The biggest shock in yesterday's figures came as balance of payments data showed that the current account — the broadest measure of the country's international financial position — was in deficit by a huge £20 billion in the third quarter (Q3), the highest figure since records began in 1955.
The vast total marked a ballooning of the deficit from £13.7 billion in the previous quarter, and saw it swell to a massive 5.7 per cent of national income.
As a proportion of GDP, this left Britain's balance of payments as deep in the red as that of the United States.
The percentage deficit matched records set in the 1980s boom.
Earlier quarters' current account deficits were also revised up, with the overall total for 2006 now put at 3.9 per cent of GDP, against previous estimates of a more modest 2.5 per cent.
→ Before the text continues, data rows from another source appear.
-- pv_equiv track=rewrite | github.com/Best-MDP-Group/mdp_algo | utils.py | angleCorrection
-- ===== SOURCE A (Python) =====
-- def angleCorrection(commands):
--     output = []
--     count = 0
--
--     for command in commands:
--         # if the command is of type TurnCommand, and the type_of_turn is SMALL, then we need to split it into 4 commands
--         if command[0:2] == 'RF' or command[0:2] == 'LF':
--             count += 1
--
--         output.append(command)
--
--         if count == 4:
--             output.append("LF005")
--             output.append("SB003")
--             count = 0
--
--     return ','.join(output)
-- ===== SOURCE B (Python) =====
-- def angleCorrection(commands):
--     turn_positions = [i for i, c in enumerate(commands) if c[0:2] in ('RF', 'LF')]
--     triggers = {p for k, p in enumerate(turn_positions) if k % 4 == 3}
--     output = []
--     for i, c in enumerate(commands):
--         output.append(c)
--         if i in triggers:
--             output.append("LF005")
--             output.append("SB003")
--     return ','.join(output)
-- ===== Notes on version B (the rewrite author's own statement) =====
-- stated objective: alternative
-- what changed: Replaced the single-pass running counter/reset with a two-pass scheme: first collect indices of turn commands and take every 4th one as a precomputed trigger set, then emit commands and insert the correction pair at trigger indices.
import Mathlib
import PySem

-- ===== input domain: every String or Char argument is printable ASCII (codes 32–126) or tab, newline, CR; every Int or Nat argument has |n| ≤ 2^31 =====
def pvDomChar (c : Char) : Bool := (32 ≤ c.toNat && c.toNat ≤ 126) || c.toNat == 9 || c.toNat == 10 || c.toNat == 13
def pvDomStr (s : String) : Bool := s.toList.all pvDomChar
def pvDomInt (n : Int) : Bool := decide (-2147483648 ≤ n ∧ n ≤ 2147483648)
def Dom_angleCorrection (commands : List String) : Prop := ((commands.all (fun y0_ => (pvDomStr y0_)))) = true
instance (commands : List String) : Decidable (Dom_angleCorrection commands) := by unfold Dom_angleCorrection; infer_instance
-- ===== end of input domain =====

-- B replaces A's running counter/reset with two passes: collect turn-command indices,
-- keep every 4th as a trigger set, then emit with corrections at trigger indices (alternative decomposition, same cost).

-- shared turn test: command[0:2] == 'RF' or command[0:2] == 'LF' (both Pythons compute exactly this)
def pvIsTurn (c : String) : Bool :=
  PySem.Str.slice c (some 0) (some 2) == "RF" || PySem.Str.slice c (some 0) (some 2) == "LF"

-- ===== PORT A =====
-- A's loop body
def pvStepA (st : List String × Int) (command : String) : List String × Int :=
  let count := if pvIsTurn command then st.2 + 1 else st.2
  let output := st.1 ++ [command]
  if count = 4 then (output ++ ["LF005", "SB003"], 0) else (output, count)

def angleCorrection (commands : List String) : String :=
  let res := commands.foldl pvStepA ([], 0)
  PySem.Str.join "," res.1

-- ===== PORT B =====
-- B's second-pass loop body
def pvStepB (triggers : PySem.Set Int) (out : List String) (p : Int × String) : List String :=
  let out := out ++ [p.2]
  if PySem.Set.contains triggers p.1 then out ++ ["LF005", "SB003"] else out

def angleCorrection_alt (commands : List String) : String :=
  let turnPositions := ((PySem.List.enumerate commands).filter (fun p => pvIsTurn p.2)).map Prod.fst
  let triggers : PySem.Set Int :=
    PySem.Set.ofList (((PySem.List.enumerate turnPositions).filter (fun p => PySem.Int.mod p.1 4 == 3)).map Prod.snd)
  let output := (PySem.List.enumerate commands).foldl (pvStepB triggers) []
  PySem.Str.join "," output

-- ===== PRECONDITION & SPEC =====
def Spec_angleCorrection (commands : List String) (out : String) : Prop := out = angleCorrection_alt commands
instance (commands : List String) (out : String) : Decidable (Spec_angleCorrection commands out) := by unfold Spec_angleCorrection; infer_instance

-- ===== CLAIM (what is proved, stated in full; the proofs are below) =====
def Claim_equal_angleCorrection : Prop := ∀ (commands : List String), Dom_angleCorrection commands → Spec_angleCorrection commands (angleCorrection commands)

-- ===== LEMMAS AND PROOFS =====

-- the emitted list of A's loop, as a structural recursion
def pvSpec (cs : List String) (c : Int) : List String :=
  match cs with
  | [] => []
  | x :: xs =>
    let c' := if pvIsTurn x then c + 1 else c
    if c' = 4 then x :: "LF005" :: "SB003" :: pvSpec xs 0
    else x :: pvSpec xs c'

-- final counter value of A's loop
def pvCnt (cs : List String) (c : Int) : Int :=
  match cs with
  | [] => c
  | x :: xs =>
    let c' := if pvIsTurn x then c + 1 else c
    if c' = 4 then pvCnt xs 0 else pvCnt xs c'

-- indices of turn commands in cs, starting at index i (B's first pass)
def pvTurnPos (cs : List String) (i : Int) : List Int :=
  match cs with
  | [] => []
  | x :: xs => (if pvIsTurn x then [i] else []) ++ pvTurnPos xs (i + 1)

-- every 4th element of ps, counting from offset k (B's trigger selection)
def pvSel (ps : List Int) (k : Int) : List Int :=
  match ps with
  | [] => []
  | p :: rest => (if PySem.Int.mod k 4 = 3 then [p] else []) ++ pvSel rest (k + 1)

-- B's second pass, as a structural recursion
def pvLoop (T : PySem.Set Int) (cs : List String) (i : Int) : List String :=
  match cs with
  | [] => []
  | x :: xs => x :: (if PySem.Set.contains T i then ["LF005", "SB003"] else []) ++ pvLoop T xs (i + 1)

lemma pvA_foldl (cs : List String) : ∀ (out : List String) (c : Int),
    cs.foldl pvStepA (out, c) = (out ++ pvSpec cs c, pvCnt cs c) := by
  induction cs with
  | nil => intro out c; simp [pvSpec, pvCnt]
  | cons x xs ih =>
    intro out c
    rw [List.foldl_cons]
    by_cases ht : pvIsTurn x
    · by_cases h4 : c + 1 = 4
      · rw [show pvStepA (out, c) x = (out ++ [x, "LF005", "SB003"], 0) by
          simp [pvStepA, ht, h4], ih]
        simp [pvSpec, pvCnt, ht, h4]
      · rw [show pvStepA (out, c) x = (out ++ [x], c + 1) by
          simp [pvStepA, ht, h4], ih]
        simp [pvSpec, pvCnt, ht, h4]
    · by_cases h4 : c = 4
      · rw [show pvStepA (out, c) x = (out ++ [x, "LF005", "SB003"], 0) by
          simp [pvStepA, ht, h4], ih]
        simp [pvSpec, pvCnt, ht, h4]
      · rw [show pvStepA (out, c) x = (out ++ [x], c) by
          simp [pvStepA, ht, h4], ih]
        simp [pvSpec, pvCnt, ht, h4]

lemma pvTurnPos_bridge (cs : List String) : ∀ (i : Int),
    (((PySem.List.enumerate cs i).filter (fun p => pvIsTurn p.2)).map Prod.fst) = pvTurnPos cs i := by
  induction cs with
  | nil => intro i; simp [PySem.List.enumerate, pvTurnPos]
  | cons x xs ih =>
    intro i
    rw [PySem.List.enumerate_cons]
    by_cases ht : pvIsTurn x <;> simp [ht, pvTurnPos, ih]

lemma pvSel_bridge (ps : List Int) : ∀ (k : Int),
    (((PySem.List.enumerate ps k).filter (fun p => PySem.Int.mod p.1 4 == 3)).map Prod.snd) = pvSel ps k := by
  induction ps with
  | nil => intro k; simp [PySem.List.enumerate, pvSel]
  | cons p rest ih =>
    intro k
    rw [PySem.List.enumerate_cons]
    by_cases hm : PySem.Int.mod k 4 = 3
    · have hm' : (k % 4 : Int) = 3 := by
        rw [← PySem.Int.mod_eq_emod_of_pos (by omega : (0:Int) < 4)]; exact hm
      simp only [pvSel]
      rw [if_pos hm, ← ih (k + 1)]
      simp [hm']
    · have hm' : ¬ (k % 4 : Int) = 3 := by
        rw [← PySem.Int.mod_eq_emod_of_pos (by omega : (0:Int) < 4)]; exact hm
      simp only [pvSel]
      rw [if_neg hm, ← ih (k + 1)]
      simp [hm']

lemma pvLoop_bridge (T : PySem.Set Int) (cs : List String) : ∀ (i : Int) (acc : List String),
    (PySem.List.enumerate cs i).foldl (pvStepB T) acc = acc ++ pvLoop T cs i := by
  induction cs with
  | nil => intro i acc; simp [PySem.List.enumerate, pvLoop]
  | cons x xs ih =>
    intro i acc
    rw [PySem.List.enumerate_cons, List.foldl_cons]
    by_cases hc : PySem.Set.contains T i
    · have hmem : i ∈ T := by
        simpa [PySem.Set.contains, List.contains_iff_mem] using hc
      rw [show pvStepB T acc (i, x) = acc ++ [x, "LF005", "SB003"] by
        simp [pvStepB, hmem], ih]
      simp [pvLoop, hmem]
    · have hmem : i ∉ T := by
        simpa [PySem.Set.contains, List.contains_iff_mem] using hc
      rw [show pvStepB T acc (i, x) = acc ++ [x] by
        simp [pvStepB, hmem], ih]
      simp [pvLoop, hmem]

lemma pvSel_congr (ps : List Int) : ∀ (k k' : Int),
    PySem.Int.mod k 4 = PySem.Int.mod k' 4 → pvSel ps k = pvSel ps k' := by
  induction ps with
  | nil => intro k k' _; rfl
  | cons p rest ih =>
    intro k k' h
    have h4 : (0 : Int) < 4 := by omega
    rw [PySem.Int.mod_eq_emod_of_pos h4, PySem.Int.mod_eq_emod_of_pos h4] at h
    have h1 : PySem.Int.mod (k + 1) 4 = PySem.Int.mod (k' + 1) 4 := by
      rw [PySem.Int.mod_eq_emod_of_pos h4, PySem.Int.mod_eq_emod_of_pos h4]; omega
    have h0 : PySem.Int.mod k 4 = PySem.Int.mod k' 4 := by
      rw [PySem.Int.mod_eq_emod_of_pos h4, PySem.Int.mod_eq_emod_of_pos h4]; omega
    simp only [pvSel, h0, ih _ _ h1]

lemma pvTurnPos_ge (cs : List String) : ∀ (i p : Int), p ∈ pvTurnPos cs i → i ≤ p := by
  induction cs with
  | nil => intro i p h; simp [pvTurnPos] at h
  | cons x xs ih =>
    intro i p h
    simp only [pvTurnPos, List.mem_append] at h
    rcases h with h | h
    · split_ifs at h <;> simp_all
    · have := ih (i + 1) p h; omega

lemma pvSel_sub (ps : List Int) : ∀ (k p : Int), p ∈ pvSel ps k → p ∈ ps := by
  induction ps with
  | nil => intro k p h; simp [pvSel] at h
  | cons q rest ih =>
    intro k p h
    simp only [pvSel, List.mem_append] at h
    rcases h with h | h
    · split_ifs at h <;> simp_all
    · exact List.mem_cons_of_mem _ (ih _ _ h)

lemma pvLoop_eq_spec (cs : List String) : ∀ (T : PySem.Set Int) (i c : Int),
    0 ≤ c → c < 4 →
    (∀ j, i ≤ j → (PySem.Set.contains T j = true ↔ j ∈ pvSel (pvTurnPos cs i) c)) →
    pvLoop T cs i = pvSpec cs c := by
  induction cs with
  | nil => intro T i c _ _ _; rfl
  | cons x xs ih =>
    intro T i c hc0 hc4 hmem
    have hmod : PySem.Int.mod c 4 = c := by
      rw [PySem.Int.mod_eq_emod_of_pos (by omega)]; omega
    have hnotself : ∀ (k : Int), i ∉ pvSel (pvTurnPos xs (i + 1)) k := by
      intro k hi
      have := pvTurnPos_ge xs (i + 1) i (pvSel_sub _ _ _ hi)
      omega
    by_cases ht : pvIsTurn x
    · by_cases h3 : c = 3
      · -- trigger fires here
        have hsel : pvSel (pvTurnPos (x :: xs) i) c = i :: pvSel (pvTurnPos xs (i + 1)) 0 := by
          simp only [pvTurnPos]
          rw [if_pos ht]
          simp only [List.singleton_append, pvSel]
          rw [if_pos (by rw [hmod]; exact h3),
            pvSel_congr (pvTurnPos xs (i + 1)) (c + 1) 0 (by
              have h4 : (0 : Int) < 4 := by omega
              rw [PySem.Int.mod_eq_emod_of_pos h4, PySem.Int.mod_eq_emod_of_pos h4]
              omega)]
          simp
        have hci : PySem.Set.contains T i = true := by
          rw [hmem i le_rfl, hsel]; simp
        have hrec : pvLoop T xs (i + 1) = pvSpec xs 0 := by
          refine ih T (i + 1) 0 (by omega) (by omega) ?_
          intro j hj
          rw [hmem j (by omega), hsel]
          simp only [List.mem_cons]
          constructor
          · rintro (rfl | h)
            · omega
            · exact h
          · exact Or.inr
        simp only [pvLoop, pvSpec]
        rw [if_pos hci, if_pos ht, if_pos (by omega : (c + 1 : Int) = 4), hrec]
        simp
      · -- a turn, no trigger here
        have hsel : pvSel (pvTurnPos (x :: xs) i) c = pvSel (pvTurnPos xs (i + 1)) (c + 1) := by
          simp only [pvTurnPos]
          rw [if_pos ht]
          simp only [List.singleton_append, pvSel]
          rw [if_neg (by rw [hmod]; exact h3)]
          simp
        have hci : PySem.Set.contains T i = false := by
          rw [Bool.eq_false_iff]
          intro hcon
          exact hnotself (c + 1) (by rw [← hsel, ← hmem i le_rfl]; exact hcon)
        have hrec : pvLoop T xs (i + 1) = pvSpec xs (c + 1) := by
          refine ih T (i + 1) (c + 1) (by omega) (by omega) ?_
          intro j hj
          rw [hmem j (by omega), hsel]
        simp only [pvLoop, pvSpec]
        rw [if_neg (by rw [hci]; simp), if_pos ht, if_neg (by omega : ¬ (c + 1 : Int) = 4), hrec]
        simp
    · -- not a turn command
      have hsel : pvSel (pvTurnPos (x :: xs) i) c = pvSel (pvTurnPos xs (i + 1)) c := by
        simp only [pvTurnPos]
        rw [if_neg ht]
        simp
      have hci : PySem.Set.contains T i = false := by
        rw [Bool.eq_false_iff]
        intro hcon
        exact hnotself c (by rw [← hsel, ← hmem i le_rfl]; exact hcon)
      have hrec : pvLoop T xs (i + 1) = pvSpec xs c := by
        refine ih T (i + 1) c hc0 hc4 ?_
        intro j hj
        rw [hmem j (by omega), hsel]
      simp only [pvLoop, pvSpec]
      rw [if_neg (by rw [hci]; simp), if_neg ht, if_neg (by omega : ¬ (c : Int) = 4), hrec]
      simp

lemma pvContains_ofList (l : List Int) (j : Int) :
    PySem.Set.contains (PySem.Set.ofList l) j = true ↔ j ∈ l := by
  simp only [PySem.Set.contains, List.contains_iff_mem]
  exact PySem.Set.mem_ofList l j

-- ===== VERDICT (by name: the statement is the Claim_ definition above) =====
theorem angleCorrection_spec : Claim_equal_angleCorrection := by
  unfold Claim_equal_angleCorrection
  intro commands _
  unfold Spec_angleCorrection angleCorrection angleCorrection_alt
  rw [pvA_foldl commands [] 0]
  simp only [List.nil_append]
  rw [pvTurnPos_bridge commands 0, pvSel_bridge (pvTurnPos commands 0) 0,
    pvLoop_bridge _ commands 0 []]
  simp only [List.nil_append]
  congr 1
  exact (pvLoop_eq_spec commands _ 0 0 (by omega) (by omega)
    (fun j _ => pvContains_ofList _ j)).symm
The pound's overall value on its trade-weighted index tumbled to its lowest level for a year and a half, and shed more than two cents against the dollar, as economists said that the situation looked unsustainable and left Britain exposed to a difficult rebalancing of the economy.
Analysts cautioned that a further slide in the pound, fuelling inflationary pressures, could hinder the Bank of England's ability to fend off a downturn with aggressive cuts in interest rates.
The severe deterioration in the balance of payments was driven by a combination of a record £22.6 billion trade deficit in Q3, with an abrupt shift in Britain's investment income from abroad. In the past, Britain has raked in far more on income from its direct investments in companies and projects abroad than it has paid out to foreigners investing in the UK, but the position has now worsened markedly.
The nation's surplus on direct investment income in Q3 fell to £4.9 billion, from £7.5 billion in Q2, while £23 billion was wiped off a revised surplus for the past 18 months.
Economists pinned the blame on a boom in foreign direct investment and takeovers in the UK, meaning the country must pay out more overseas on income on the assets that have been bought up.
In a further headache for the Chancellor, yesterday's poor data on the public finances sparked renewed warnings that government borrowing could surge well above £40 billion for the present financial year, against a £38 billion Treasury forecast, and reach annual totals as high as £50 billion in future years.
November saw monthly public borrowing in the red by a record £11.2 billion, compared with £9.2 billion in the same month last year, as government spending rose faster than implied by Treasury plans, and despite strong tax revenues.
For the eight months of the financial year so far, borrowing has reached £36.2 billion, up from £26 billion in the same period last year, and also a record.
Economists said Mr Darling could be forced to impose tougher curbs on spending if the credit crisis hits tax revenues from City institutions.
“The Chancellor is likely to be playing Scrooge for some years in order to get this uncomfortably high budget deficit back under control,” John Hawksworth, of PricewaterhouseCoopers, said.
Other GDP figures yesterday showed that while GDP growth remained strong in Q3, at an upgraded 3.3 per cent annual pace, this was driven by resilient consumer spending that seemed to come at the expense of households dipping into savings.
The savings ratio, a key gauge of what people are putting aside from pay, fell from 4 per cent to 3.4 per cent in the quarter.